First of all, many thanks for your time, @ESP_Angus! Your help is greatly appreciated.
On to your suggestions:
ESP_Angus wrote: ↑
Wed May 01, 2019 11:53 pm
Any chance you could install binwalk
and run "binwalk -E flash_readback.bin"? This produces an analysis of the entropy level in the file. You should see close to 1.0 entropy level for all of the encrypted flash after the first 0x1000 bytes, up until the repeating pattern at the end.
Yes, the results are: all 1kb blocks of the bootloader have similar entropy, around 0.97. Just the last one is 0.94. I think it's not the case of an unwarranted write.
With your decision guide it should be case #1.
But it's not absolutely clear:
- the flash (an external Winbond flash chip) is not under harsh conditions, voltage- and temperature-wise.
- the issue is definitely not caused by OTA updates; they are infrequent, and when we do them - the devices don't fail right away. They fail during normal work, long after the update was applied and have reported working;
- the cause of the issue is quite probably hardware instability (as you suggest), which is caused by external noise source. The devices are near an internal combustion engine. Some of them sometimes restart unexpectedly (some have no issues, it's borderline). The restart rate is rare, however; e.g. once per hour of uptime. The thing I'm wondering is how can such a hardware instability corrupt the bootloader in particular; i.e. why the bootloader, why not something else?

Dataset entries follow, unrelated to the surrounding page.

-- pv_equiv track=rewrite | github.com/Adkid-Zephyr/Financial-research-agent-QBT | futures_research/agents/reviewer.py | _extract_section_after_heading
-- ===== SOURCE A (Python) =====
-- def _extract_section_after_heading(text: str, heading: str) -> str:
--     if heading not in text:
--         return ""
--     section = text.split(heading, 1)[1]
--     lines = []
--     for line in section.splitlines():
--         stripped = line.strip()
--         if not stripped:
--             if lines:
--                 break
--             continue
--         if stripped.startswith("## "):
--             break
--         lines.append(stripped.lstrip("> ").strip())
--     return " ".join(lines)
-- ===== SOURCE B (Python) =====
-- def _skip_blank(lines):
--     if lines and not lines[0]:
--         return _skip_blank(lines[1:])
--     return lines
--
--
-- def _take_content(lines):
--     if not lines or not lines[0] or lines[0].startswith("## "):
--         return []
--     return [lines[0]] + _take_content(lines[1:])
--
--
-- def _extract_section_after_heading(text: str, heading: str) -> str:
--     if heading not in text:
--         return ""
--     stripped = [l.strip() for l in text.split(heading, 1)[1].splitlines()]
--     content = _take_content(_skip_blank(stripped))
--     return " ".join(l.lstrip("> ").strip() for l in content)
-- ===== Notes on version B (the rewrite author's own statement) =====
-- stated objective: simpler
-- what changed: Replaces A's single stateful loop with a break flag by a two-phase recursive decomposition: strip all lines once, recursively drop the leading blank lines, recursively take the content run until a blank or '## ' line, then join the transformed lines.
import Mathlib
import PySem

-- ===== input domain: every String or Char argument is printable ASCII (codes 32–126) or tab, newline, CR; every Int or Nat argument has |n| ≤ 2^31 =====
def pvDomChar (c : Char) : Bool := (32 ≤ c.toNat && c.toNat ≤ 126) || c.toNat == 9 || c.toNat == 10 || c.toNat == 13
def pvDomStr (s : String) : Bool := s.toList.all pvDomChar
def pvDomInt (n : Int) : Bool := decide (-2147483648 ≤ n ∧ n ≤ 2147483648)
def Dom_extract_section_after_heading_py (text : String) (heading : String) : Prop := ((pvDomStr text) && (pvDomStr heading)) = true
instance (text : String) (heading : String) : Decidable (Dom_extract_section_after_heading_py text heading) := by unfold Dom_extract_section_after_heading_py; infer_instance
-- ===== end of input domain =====

-- B replaces A's stateful break-flag loop by a two-phase recursive decomposition (drop leading blanks, take the content run); objective: simpler.

-- ===== PORT A =====
-- one iteration of A's for-loop; state = (lines accumulated so far, loop has broken)
def pvStepA (st : List (List Char) × Bool) (line : List Char) : List (List Char) × Bool :=
  if st.2 then st
  else
    let stripped := PySem.Chars.strip line
    if stripped = [] then
      if st.1 = [] then (st.1, false) else (st.1, true)
    else if PySem.Chars.startswith stripped ("## ".toList) then (st.1, true)
    else (st.1 ++ [PySem.Chars.strip (stripped.dropWhile (fun c => c == '>' || c == ' '))], false)

def extract_section_after_heading_py (text : String) (heading : String) : String :=
  if PySem.Str.isIn heading text = false then ""
  else
    match PySem.Chars.splitMax? text.toList heading.toList 1 with
    | none => ""      -- heading = "": Python raises ValueError; excluded by Pre_
    | some parts =>
      match PySem.List.pyGet? parts 1 with
      | none => ""    -- unreachable: heading ∈ text gives two parts
      | some sec =>
        let st := (PySem.Chars.splitlines sec).foldl pvStepA ([], false)
        String.ofList (PySem.Chars.join " ".toList st.1)

-- ===== PORT B =====
def pvSkipBlank : List (List Char) → List (List Char)
  | [] => []
  | l :: ls => if l = [] then pvSkipBlank ls else l :: ls

def pvTakeContent : List (List Char) → List (List Char)
  | [] => []
  | l :: ls =>
      if l = [] || PySem.Chars.startswith l ("## ".toList) then []
      else l :: pvTakeContent ls

def extract_section_after_heading_py_alt (text : String) (heading : String) : String :=
  if PySem.Str.isIn heading text = false then ""
  else
    match PySem.Chars.splitMax? text.toList heading.toList 1 with
    | none => ""      -- heading = "": Python raises ValueError; excluded by Pre_
    | some parts =>
      match PySem.List.pyGet? parts 1 with
      | none => ""    -- unreachable: heading ∈ text gives two parts
      | some sec =>
        let stripped := (PySem.Chars.splitlines sec).map PySem.Chars.strip
        let content := pvTakeContent (pvSkipBlank stripped)
        String.ofList (PySem.Chars.join " ".toList
          (content.map (fun l => PySem.Chars.strip (l.dropWhile (fun c => c == '>' || c == ' ')))))

-- ===== PRECONDITION & SPEC =====
-- Pre_ excludes only heading = "", on which Python's text.split("", 1) raises ValueError (in both A and B).
def Pre_extract_section_after_heading_py (text : String) (heading : String) : Prop := heading ≠ ""
instance (text : String) (heading : String) : Decidable (Pre_extract_section_after_heading_py text heading) := by unfold Pre_extract_section_after_heading_py; infer_instance

def pvWitness_extract_section_after_heading_py : String × String :=
  ("## Risk\n> Good stuff.\nMore.\n\n## Next", "## Risk")

def Spec_extract_section_after_heading_py (text : String) (heading : String) (out : String) : Prop := out = extract_section_after_heading_py_alt text heading
instance (text : String) (heading : String) (out : String) : Decidable (Spec_extract_section_after_heading_py text heading out) := by unfold Spec_extract_section_after_heading_py; infer_instance

-- ===== CLAIM (what is proved, stated in full; the proofs are below) =====
def Claim_equal_extract_section_after_heading_py : Prop := ∀ (text : String) (heading : String), Dom_extract_section_after_heading_py text heading → Pre_extract_section_after_heading_py text heading → Spec_extract_section_after_heading_py text heading (extract_section_after_heading_py text heading)

-- ===== LEMMAS AND PROOFS =====

-- once A's loop has broken, the rest of the fold is the identity
lemma pvStepA_done (ls : List (List Char)) (acc : List (List Char)) :
    ls.foldl pvStepA (acc, true) = (acc, true) := by
  induction ls with
  | nil => rfl
  | cons l ls ih => simpa [pvStepA] using ih

-- after the first content line (acc ≠ []), A's loop takes the content run
lemma pvStepA_phase2 (ls : List (List Char)) (acc : List (List Char)) (h : acc ≠ []) :
    (ls.foldl pvStepA (acc, false)).1
      = acc ++ (pvTakeContent (ls.map PySem.Chars.strip)).map
          (fun l => PySem.Chars.strip (l.dropWhile (fun c => c == '>' || c == ' '))) := by
  induction ls generalizing acc with
  | nil => simp [pvTakeContent]
  | cons l ls ih =>
    by_cases hb : PySem.Chars.strip l = []
    · simp [List.foldl_cons, pvStepA, hb, h, pvStepA_done, pvTakeContent]
    · by_cases hs : PySem.Chars.startswith (PySem.Chars.strip l) ['#', '#', ' '] = true
      · simp [List.foldl_cons, pvStepA, hb, hs, pvStepA_done, pvTakeContent]
      · have hne : acc ++ [PySem.Chars.strip ((PySem.Chars.strip l).dropWhile (fun c => c == '>' || c == ' '))] ≠ [] := by simp
        simp [List.foldl_cons, pvStepA, hb, hs, ih _ hne, pvTakeContent]

-- from the start, A's loop skips blanks then takes the content run
lemma pvStepA_phase1 (ls : List (List Char)) :
    (ls.foldl pvStepA ([], false)).1
      = (pvTakeContent (pvSkipBlank (ls.map PySem.Chars.strip))).map
          (fun l => PySem.Chars.strip (l.dropWhile (fun c => c == '>' || c == ' '))) := by
  induction ls with
  | nil => simp [pvSkipBlank, pvTakeContent]
  | cons l ls ih =>
    by_cases hb : PySem.Chars.strip l = []
    · simp [List.foldl_cons, pvStepA, hb, ih, pvSkipBlank]
    · by_cases hs : PySem.Chars.startswith (PySem.Chars.strip l) ['#', '#', ' '] = true
      · simp [List.foldl_cons, pvStepA, hb, hs, pvStepA_done, pvSkipBlank, pvTakeContent]
      · have hne : ([PySem.Chars.strip ((PySem.Chars.strip l).dropWhile (fun c => c == '>' || c == ' '))] : List (List Char)) ≠ [] := by simp
        simp [List.foldl_cons, pvStepA, hb, hs, pvStepA_phase2 _ _ hne, pvSkipBlank, pvTakeContent]

-- ===== VERDICT (by name: the statement is the Claim_ definition above) =====
theorem extract_section_after_heading_py_spec : Claim_equal_extract_section_after_heading_py := by
  intro text heading _ _
  unfold Spec_extract_section_after_heading_py
  unfold extract_section_after_heading_py extract_section_after_heading_py_alt
  by_cases hin : PySem.Str.isIn heading text = false
  · rw [if_pos hin, if_pos hin]
  · rw [if_neg hin, if_neg hin]
    cases hsp : PySem.Chars.splitMax? text.toList heading.toList 1 with
    | none => rfl
    | some parts =>
      cases hg : PySem.List.pyGet? parts 1 with
      | none => simp [hg]
      | some sec => simp [hg, pvStepA_phase1]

We use a custom PCB, the ESP chip is not in a module. The power is through a LDO to 3.3V, it has 1µF+10µF decoupling caps. The input to the LDO is a 18650 battery, and it's kept at 80-100% SoC.
There are two other tell-tale signs that I noticed today:
1) It seems that the bootloader corruption is "gradual". I mean the devices aren't awake most of the time, they wake up from deep sleep at periodic intervals and report data back. So the device whose bootloader got corrupted normally outputs e.g. 24 reports per day, but then one day it had just 3 reports, the next day just 1, and the next day 0. Almost as if some bit of the bootloader got weak and varied randomly between 0 and 1 on each boot, gradually assuming the new / flipped value as time progressed. This is a pure speculation, but may also explain the other device which computed different checksum each time... (the 80MHz by itself doesn't explain it to me. The device boots and works on 80 Mhz; 40 MHz is just better than 80 MHz in the noisy environment, but I was seeing this checksum variation in the lab, where it's quiet...)
2) The bootloader sometimes (rarely) decides to load the factory app, not one of the OTAs. I'm wondering why would it select to do that? This happens "in the field", in the noisy environment.
Many thanks for your other comments. As per your suggestions, it wouldn't make sense to disable WiFi's usage of NVS, it's definitely not writing to the flash more than once, and it's not causing the issue.